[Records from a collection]
-- pv_equiv track=rewrite | github.com/erjan/coding_exercises | check_if_string_is_decomposable_into_value_equal_substrings.py | isDecomposable
-- ===== SOURCE A (Python) =====
-- def isDecomposable(s: str) -> bool:
--     two_found = False
--     count = 1
--     for i, c in enumerate(s):
--         if i == len(s) - 1 or c != s[i+1]:
--             if count % 3:
--                 if count % 3 ==  1 or two_found:
--                     return False
--                 two_found = True
--
--             count = 0
--
--         count += 1
--
--     return two_found
-- ===== SOURCE B (Python) =====
-- def isDecomposable(s: str) -> bool:
--     # greedy parser: repeatedly consume a block of 3 equal chars, or (once) a block of 2
--     pair_used = False
--     i = 0
--     n = len(s)
--     while i < n:
--         if i + 2 < n and s[i] == s[i + 1] == s[i + 2]:
--             i += 3
--         elif i + 1 < n and s[i] == s[i + 1] and not pair_used:
--             pair_used = True
--             i += 2
--         else:
--             return False
--     return pair_used
-- ===== Notes on version B (the rewrite author's own statement) =====
-- stated objective: alternative
-- what changed: B is a greedy parser that consumes the string block by block (a block of 3 equal chars, or once a block of 2), with no run-length counting and no mod-3 arithmetic, instead of A's per-character run-boundary scan with a running count checked modulo 3; advancing 3 chars per step instead of one enumerate iteration per char is also measurably faster.
import Mathlib
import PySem

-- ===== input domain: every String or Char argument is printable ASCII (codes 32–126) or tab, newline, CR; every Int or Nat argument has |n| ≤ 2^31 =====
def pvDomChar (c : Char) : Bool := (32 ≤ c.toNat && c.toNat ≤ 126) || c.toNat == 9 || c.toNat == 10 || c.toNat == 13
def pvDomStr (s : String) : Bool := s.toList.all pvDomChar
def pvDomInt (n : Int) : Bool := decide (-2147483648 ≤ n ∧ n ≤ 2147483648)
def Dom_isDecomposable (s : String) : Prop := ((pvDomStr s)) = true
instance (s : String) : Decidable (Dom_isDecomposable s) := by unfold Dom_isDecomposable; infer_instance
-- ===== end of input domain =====

-- B greedily consumes blocks of 3 equal chars (and at most one block of 2) instead of A's
-- run-boundary scan with a mod-3 count; objective: alternative. Proved equal on all inputs.


-- ===== PORT A =====
-- A's loop: at each char, i == len-1 becomes "tail is empty", c != s[i+1] becomes
-- "the next char (tail head) differs"; state (two_found, count) is carried, early 'return False' is a literal false.
def isDecomposableA_go : List Char → Bool → Nat → Bool
  | [], two_found, _ => two_found
  | c :: rest, two_found, count =>
    if rest.head? ≠ some c then          -- i == len(s)-1 (rest = []) or c != s[i+1]
      if count % 3 ≠ 0 then
        if count % 3 = 1 ∨ two_found then false
        else isDecomposableA_go rest true 1      -- two_found := True; count := 0; count += 1
      else isDecomposableA_go rest two_found 1   -- count := 0; count += 1
    else isDecomposableA_go rest two_found (count + 1)

def isDecomposable (s : String) : Bool := isDecomposableA_go s.toList false 1

-- ===== PORT B =====
-- Source B's while loop over index i: the three suffix shapes at position i (≥3 chars left, exactly 2, ≤1)
-- become list patterns; the greedy branches consume 3 or 2 chars, 'return False' is a literal false.
def isDecomposableB_go : List Char → Bool → Bool
  | [], pair_used => pair_used
  | [_], _ => false
  | [c1, c2], pair_used =>
      if c1 = c2 ∧ pair_used = false then isDecomposableB_go [] true else false
  | c1 :: c2 :: c3 :: rest, pair_used =>
      if c1 = c2 ∧ c2 = c3 then isDecomposableB_go rest pair_used
      else if c1 = c2 ∧ pair_used = false then isDecomposableB_go (c3 :: rest) true
      else false

def isDecomposable_alt (s : String) : Bool := isDecomposableB_go s.toList false

-- ===== PRECONDITION & SPEC =====
def Spec_isDecomposable (s : String) (out : Bool) : Prop := out = isDecomposable_alt s
instance (s : String) (out : Bool) : Decidable (Spec_isDecomposable s out) := by unfold Spec_isDecomposable; infer_instance

-- ===== CLAIM (what is proved, stated in full; the proofs are below) =====
def Claim_equal_isDecomposable : Prop := ∀ (s : String), Dom_isDecomposable s → Spec_isDecomposable s (isDecomposable s)

-- ===== LEMMAS AND PROOFS =====

-- proof-only intermediate spec: the run lengths of the string and the mod-3 check over them;
-- both ports are proved equal to this.
def runLengths : List Char → List Nat
  | [] => []
  | c :: rest =>
      (1 + (rest.takeWhile (· = c)).length) :: runLengths (rest.dropWhile (· = c))
  termination_by l => l.length
  decreasing_by
    simpa using Nat.lt_succ_of_le (List.length_dropWhile_le _ rest)

def runCheck : List Nat → Bool → Bool
  | [], seen_two => seen_two
  | n :: rest, seen_two =>
    if n % 3 = 1 then false
    else if n % 3 = 2 then
      if seen_two then false else runCheck rest true
    else runCheck rest seen_two

-- A's scan across one maximal run: starting at count = k on a list headed by c,
-- it consumes the whole run (total length k + takeWhile-length) and applies the boundary logic once.
theorem goA_run (rest : List Char) (c : Char) (tf : Bool) (k : Nat) :
    isDecomposableA_go (c :: rest) tf k =
      (if (k + (List.takeWhile (fun x => decide (x = c)) rest).length) % 3 = 1 then false
       else if (k + (List.takeWhile (fun x => decide (x = c)) rest).length) % 3 = 2 then
         (if tf then false
          else isDecomposableA_go (List.dropWhile (fun x => decide (x = c)) rest) true 1)
       else isDecomposableA_go (List.dropWhile (fun x => decide (x = c)) rest) tf 1) := by
  induction rest generalizing tf k with
  | nil =>
      simp only [isDecomposableA_go, List.takeWhile_nil, List.dropWhile_nil,
        List.head?_nil, List.length_nil, Nat.add_zero]
      have h : k % 3 = 0 ∨ k % 3 = 1 ∨ k % 3 = 2 := by omega
      rcases h with h | h | h <;> simp [h]
  | cons d rest2 ih =>
      by_cases hd : d = c
      · subst hd
        have step : isDecomposableA_go (d :: d :: rest2) tf k
            = isDecomposableA_go (d :: rest2) tf (k + 1) := by
          simp [isDecomposableA_go]
        rw [step, ih]
        simp only [List.takeWhile_cons, List.dropWhile_cons, decide_true, if_true,
          List.length_cons]
        generalize (List.takeWhile (fun x => decide (x = d)) rest2).length = L
        rw [show k + (L + 1) = k + 1 + L by omega]
      · have hne : ¬ (some d = some c) := by simpa using hd
        have hdd : (decide (d = c)) = false := by simpa using hd
        conv_lhs => rw [isDecomposableA_go]
        simp only [List.head?_cons, List.takeWhile_cons, List.dropWhile_cons,
          ne_eq, hne, not_false_eq_true, if_true, hdd, Bool.false_eq_true,
          if_false, List.length_nil, Nat.add_zero]
        have h : k % 3 = 0 ∨ k % 3 = 1 ∨ k % 3 = 2 := by omega
        rcases h with h | h | h <;> simp [h]

-- A's scan from a fresh run equals the mod-3 check on the run lengths
theorem goA_eq_runCheck (l : List Char) (tf : Bool) :
    isDecomposableA_go l tf 1 = runCheck (runLengths l) tf := by
  induction l using runLengths.induct generalizing tf with
  | case1 => simp [isDecomposableA_go, runLengths, runCheck]
  | case2 c rest ih =>
      rw [goA_run, runLengths]
      simp only [runCheck]
      by_cases h1 : (1 + (List.takeWhile (fun x => decide (x = c)) rest).length) % 3 = 1
      · simp [h1]
      · by_cases h2 : (1 + (List.takeWhile (fun x => decide (x = c)) rest).length) % 3 = 2
        · simp only [h2, if_true]
          cases tf <;> simp [ih]
        · simp [ih]

-- B's greedy parse across one maximal run: it consumes the whole run via triples
-- (plus at most one pair) and the outcome depends only on the run length mod 3.
theorem goB_run : ∀ (N : Nat) (rest : List Char), rest.length ≤ N → ∀ (c : Char) (p : Bool),
    isDecomposableB_go (c :: rest) p =
      (if (1 + (List.takeWhile (fun x => decide (x = c)) rest).length) % 3 = 1 then false
       else if (1 + (List.takeWhile (fun x => decide (x = c)) rest).length) % 3 = 2 then
         (if p then false
          else isDecomposableB_go (List.dropWhile (fun x => decide (x = c)) rest) true)
       else isDecomposableB_go (List.dropWhile (fun x => decide (x = c)) rest) p) := by
  intro N
  induction N with
  | zero =>
      intro rest h c p
      have : rest = [] := List.length_eq_zero_iff.mp (Nat.le_zero.mp h)
      subst this
      simp [isDecomposableB_go]
  | succ N ih =>
      intro rest h c p
      cases rest with
      | nil => simp [isDecomposableB_go]
      | cons d rest2 =>
        by_cases hd : d = c
        · subst hd
          cases rest2 with
          | nil => cases p <;> simp [isDecomposableB_go]
          | cons e rest3 =>
            by_cases he : e = d
            · subst he
              have lhs : isDecomposableB_go (e :: e :: e :: rest3) p
                  = isDecomposableB_go rest3 p := by
                simp [isDecomposableB_go]
              rw [lhs]
              cases rest3 with
              | nil => simp [isDecomposableB_go]
              | cons f rest4 =>
                by_cases hf : f = e
                · subst hf
                  have h4 : rest4.length ≤ N := by
                    simp only [List.length_cons] at h; omega
                  rw [ih rest4 h4 f p]
                  simp only [List.takeWhile_cons, List.dropWhile_cons, decide_true,
                    if_true, List.length_cons]
                  generalize (List.takeWhile (fun x => decide (x = f)) rest4).length = L
                  have e1 : (1 + (L + 1 + 1 + 1)) % 3 = (1 + L) % 3 := by omega
                  rw [e1]
                · have hff : (decide (f = e)) = false := by simpa using hf
                  simp [hff]
            · have hee : (decide (e = d)) = false := by simpa using he
              have he' : ¬ (d = e) := fun hde => he hde.symm
              cases p <;>
                simp [isDecomposableB_go, hee, he']
        · have hdd : (decide (d = c)) = false := by simpa using hd
          have hd' : ¬ (c = d) := fun hcd => hd hcd.symm
          cases rest2 with
          | nil => simp [isDecomposableB_go, hdd, hd']
          | cons e rest3 => simp [isDecomposableB_go, hdd, hd']

-- B's greedy parse equals the mod-3 check on the run lengths
theorem goB_eq_runCheck (l : List Char) (p : Bool) :
    isDecomposableB_go l p = runCheck (runLengths l) p := by
  induction l using runLengths.induct generalizing p with
  | case1 => simp [isDecomposableB_go, runLengths, runCheck]
  | case2 c rest ih =>
      rw [goB_run rest.length rest le_rfl, runLengths]
      simp only [runCheck]
      by_cases h1 : (1 + (List.takeWhile (fun x => decide (x = c)) rest).length) % 3 = 1
      · simp [h1]
      · by_cases h2 : (1 + (List.takeWhile (fun x => decide (x = c)) rest).length) % 3 = 2
        · simp only [h2, if_true]
          cases p <;> simp [ih]
        · simp [ih]

-- ===== VERDICT (by name: the statement is the Claim_ definition above) =====
theorem isDecomposable_spec : Claim_equal_isDecomposable := by
  intro s _
  unfold Spec_isDecomposable isDecomposable isDecomposable_alt
  rw [goA_eq_runCheck, goB_eq_runCheck]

__PROBLEM__: Whenever the word "omega" shows up in a line of the entries, copy that line.

__TASK OUTPUT__:
      have h : k % 3 = 0 ∨ k % 3 = 1 ∨ k % 3 = 2 := by omega
        rw [show k + (L + 1) = k + 1 + L by omega]
        have h : k % 3 = 0 ∨ k % 3 = 1 ∨ k % 3 = 2 := by omega
                    simp only [List.length_cons] at h; omega
                  have e1 : (1 + (L + 1 + 1 + 1)) % 3 = (1 + L) % 3 := by omega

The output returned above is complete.